Look, there’s been a lot of bad television this year. I’ve had the (dis)honor of reviewing some of these shows, but none have stretched my critical credulity quite as much as The Madness. It’s a mish-mash of genres, a political thriller-slash-murder mystery with some flat family drama to try to up the pathos of the proceedings, all coming together for a toothless, vague, and confused end product. It’s a series that lands even more awkwardly in November 2024, given how much the show thinks it has to say about contemporary American politics. After all, how can you possibly take a show seriously after the phrase “Antifa on meth with uzis” is uttered with complete and total earnestness?

But I’m getting ahead of myself.
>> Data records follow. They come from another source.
-- pv_equiv track=rewrite | github.com/Performant-Labs/rental_collector | dashboard/app/ingestion.py | idempotent_upsert_documents
-- ===== SOURCE A (Python) =====
-- from typing import Any
--
-- def idempotent_upsert_documents(
--     existing_documents: list[dict[str, Any]],
--     new_documents: list[dict[str, Any]],
-- ) -> list[dict[str, Any]]:
--     merged: dict[str, dict[str, Any]] = {
--         document["id"]: dict(document)
--         for document in existing_documents
--         if document.get("id")
--     }
--
--     for document in new_documents:
--         if not document.get("id"):
--             continue
--         merged[document["id"]] = dict(document)
--
--     return [merged[key] for key in sorted(merged.keys())]
-- ===== SOURCE B (Python) =====
-- def idempotent_upsert_documents(existing_documents, new_documents):
--     docs = [d for d in existing_documents + new_documents if d.get("id")]
--     ids = sorted({d["id"] for d in docs})
--     result = []
--     for key in ids:
--         for d in reversed(docs):
--             if d["id"] == key:
--                 result.append(dict(d))
--                 break
--     return result
-- ===== Notes on version B (the rewrite author's own statement) =====
-- stated objective: alternative
-- what changed: Replaces A's incremental dict upsert (build id-keyed dict, overwrite, then sort keys and look each one up) by filter-both-lists, sort the distinct ids, and for each id take the last matching document by a reverse scan of the concatenated filtered list.
import Mathlib
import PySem

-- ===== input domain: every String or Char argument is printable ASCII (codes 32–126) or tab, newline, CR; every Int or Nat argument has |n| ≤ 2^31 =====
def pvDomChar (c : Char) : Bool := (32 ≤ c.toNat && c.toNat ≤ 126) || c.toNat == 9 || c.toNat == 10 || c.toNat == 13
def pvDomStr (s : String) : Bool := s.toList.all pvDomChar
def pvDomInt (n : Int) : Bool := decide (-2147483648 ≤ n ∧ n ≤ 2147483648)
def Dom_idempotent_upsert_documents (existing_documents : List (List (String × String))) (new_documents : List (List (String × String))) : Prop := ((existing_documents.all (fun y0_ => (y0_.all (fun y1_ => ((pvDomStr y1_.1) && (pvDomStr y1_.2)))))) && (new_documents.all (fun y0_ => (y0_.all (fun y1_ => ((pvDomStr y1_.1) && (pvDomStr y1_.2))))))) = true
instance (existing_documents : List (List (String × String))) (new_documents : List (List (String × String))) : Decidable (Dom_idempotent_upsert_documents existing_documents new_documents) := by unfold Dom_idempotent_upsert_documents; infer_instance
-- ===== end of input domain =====

-- B replaces A's id-keyed dict upsert by: filter both lists, sort the distinct ids, and take the
-- last matching document per id by a reverse scan (alternative decomposition, no speed claim).


-- ===== PORT A =====
-- A Python dict value arriving as an assoc list is read through PySem.Dict.ofList (dict semantics:
-- first position, last value); document.get("id") is truthy iff the stored string is nonempty.
def idempotent_upsert_documents (existing_documents : List (List (String × String))) (new_documents : List (List (String × String))) : List (List (String × String)) :=
  let merged0 : PySem.Dict String (List (String × String)) :=
    existing_documents.foldl (fun m doc =>
      if (PySem.Dict.ofList doc).getD "id" "" ≠ "" then
        m.insert ((PySem.Dict.ofList doc).getD "id" "") (PySem.Dict.ofList doc).items
      else m) PySem.Dict.empty
  let merged : PySem.Dict String (List (String × String)) :=
    new_documents.foldl (fun m doc =>
      if (PySem.Dict.ofList doc).getD "id" "" ≠ "" then
        m.insert ((PySem.Dict.ofList doc).getD "id" "") (PySem.Dict.ofList doc).items
      else m) merged0
  (PySem.List.sorted merged.keys (fun k => k) false).map (fun k => merged.getD k [])

-- ===== PORT B =====
def idempotent_upsert_documents_alt (existing_documents : List (List (String × String))) (new_documents : List (List (String × String))) : List (List (String × String)) :=
  let docs := ((existing_documents ++ new_documents).map (fun d => PySem.Dict.ofList d)).filter
      (fun d => d.getD "id" "" != "")
  let ids := PySem.List.sorted (PySem.Set.ofList (docs.map (fun d => d.getD "id" ""))) (fun k => k) false
  ids.filterMap (fun k => (docs.reverse.find? (fun d => d.getD "id" "" == k)).map (fun d => d.items))

-- ===== PRECONDITION & SPEC =====
def Spec_idempotent_upsert_documents (existing_documents : List (List (String × String))) (new_documents : List (List (String × String))) (out : List (List (String × String))) : Prop := out = idempotent_upsert_documents_alt existing_documents new_documents
instance (existing_documents : List (List (String × String))) (new_documents : List (List (String × String))) (out : List (List (String × String))) : Decidable (Spec_idempotent_upsert_documents existing_documents new_documents out) := by unfold Spec_idempotent_upsert_documents; infer_instance

-- ===== CLAIM (what is proved, stated in full; the proofs are below) =====
def Claim_equal_idempotent_upsert_documents : Prop := ∀ (existing_documents : List (List (String × String))) (new_documents : List (List (String × String))), Dom_idempotent_upsert_documents existing_documents new_documents → Spec_idempotent_upsert_documents existing_documents new_documents (idempotent_upsert_documents existing_documents new_documents)

-- ===== LEMMAS AND PROOFS =====

-- A's filtered upsert loop is the plain insert loop over the filtered, dict-converted list.
theorem pv_foldA_eq (l : List (List (String × String))) (m : PySem.Dict String (List (String × String))) :
    l.foldl (fun m doc =>
      if (PySem.Dict.ofList doc).getD "id" "" ≠ "" then
        m.insert ((PySem.Dict.ofList doc).getD "id" "") (PySem.Dict.ofList doc).items
      else m) m
    = ((l.map (fun d => PySem.Dict.ofList d)).filter (fun d => d.getD "id" "" != "")).foldl
        (fun m d => m.insert (d.getD "id" "") d.items) m := by
  induction l generalizing m with
  | nil => rfl
  | cons doc rest ih =>
      by_cases h : (PySem.Dict.ofList doc).getD "id" "" = ""
      · simpa [List.foldl_cons, h] using ih m
      · simpa [List.foldl_cons, h] using
          ih (m.insert ((PySem.Dict.ofList doc).getD "id" "") (PySem.Dict.ofList doc).items)

-- lookup in the plain insert loop = last matching document in the list.
theorem pv_fold_get? (l : List (PySem.Dict String String)) (m : PySem.Dict String (List (String × String))) (i : String) :
    ((l.foldl (fun m d => m.insert (d.getD "id" "") d.items) m).get? i)
    = match l.reverse.find? (fun d => d.getD "id" "" == i) with
      | some d => some d.items
      | none => m.get? i := by
  induction l generalizing m with
  | nil => rfl
  | cons d rest ih =>
      rw [List.foldl_cons, ih, List.reverse_cons, List.find?_append]
      cases hf : rest.reverse.find? (fun d => d.getD "id" "" == i) with
      | some e => simp
      | none =>
          by_cases hk : d.getD "id" "" = i
          · simp [List.find?, hk]
          · have hb : (d.getD "id" "" == i) = false := by simp [hk]
            simp [List.find?, hb, PySem.Dict.get?_insert, Ne.symm hk]

-- mapping getD over ids that all occur equals the reverse-scan filterMap.
theorem pv_out_eq (docs : List (PySem.Dict String String))
    (merged : PySem.Dict String (List (String × String)))
    (hget : ∀ i, merged.get? i
      = match docs.reverse.find? (fun d => d.getD "id" "" == i) with
        | some d => some d.items
        | none => none) :
    ∀ ids : List String, (∀ k ∈ ids, ∃ d ∈ docs, d.getD "id" "" = k) →
      ids.map (fun k => merged.getD k [])
      = ids.filterMap (fun k => (docs.reverse.find? (fun d => d.getD "id" "" == k)).map (fun d => d.items)) := by
  intro ids
  induction ids with
  | nil => intro _; rfl
  | cons k rest ih =>
      intro hmem
      obtain ⟨d, hd, hk⟩ := hmem k (by simp)
      cases hf : docs.reverse.find? (fun d => d.getD "id" "" == k) with
      | none =>
          exfalso
          have := List.find?_eq_none.mp hf d (by simpa using hd)
          simp [hk] at this
      | some e =>
          have hgk : merged.getD k [] = e.items := by
            rw [PySem.Dict.getD_eq_get?_getD, hget k, hf]
            rfl
          simp only [List.map_cons, List.filterMap_cons, hf, Option.map_some, hgk]
          exact congrArg _ (ih (fun x hx => hmem x (by simp [hx])))

-- ===== VERDICT (by name: the statement is the Claim_ definition above) =====
theorem idempotent_upsert_documents_spec : Claim_equal_idempotent_upsert_documents := by
  intro existing_documents new_documents _
  unfold Spec_idempotent_upsert_documents idempotent_upsert_documents idempotent_upsert_documents_alt
  simp only [← List.foldl_append, pv_foldA_eq, List.map_append, List.filter_append]
  set docs := ((existing_documents.map (fun d => PySem.Dict.ofList d)).filter
        (fun d => d.getD "id" "" != "")) ++
      ((new_documents.map (fun d => PySem.Dict.ofList d)).filter
        (fun d => d.getD "id" "" != "")) with hdocs
  set merged := docs.foldl (fun m d => m.insert (d.getD "id" "") d.items) PySem.Dict.empty with hm
  have hkeys : merged.keys = PySem.Set.ofList (docs.map (fun d => d.getD "id" "")) := by
    rw [hm, PySem.Dict.keys_foldl_insert_key]
    simp [PySem.Dict.keys_empty, PySem.Set.ofList, PySem.Set.update]
  rw [hkeys]
  simp only [← List.map_append]
  apply pv_out_eq
  · intro i
    rw [hm, pv_fold_get? docs PySem.Dict.empty i]
    cases docs.reverse.find? (fun d => d.getD "id" "" == i) <;> simp [PySem.Dict.get?_empty]
  · intro k hk
    have : k ∈ docs.map (fun d => d.getD "id" "") := by
      have := (PySem.List.mem_sorted _ _ _ _).mp hk
      simpa [PySem.Set.mem_ofList] using this
    obtain ⟨d, hd, hkd⟩ := List.mem_map.mp this
    exact ⟨d, hd, hkd⟩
At its most basic level, The Madness is about an occasional CNN contributor named Muncie Daniels (Colman Domingo) who gets framed for the gruesome murder of a white supremacist after stumbling upon his corpse and getting chased by his killers. The deceased is a sort of Q-from-QAnon type figure known as Brother14, anonymously revealing supposed secrets and conspiracies as well as amassing a huge online following, so it makes sense that he made some enemies; what remains a question is why these enemies sought to pin his death on Muncie.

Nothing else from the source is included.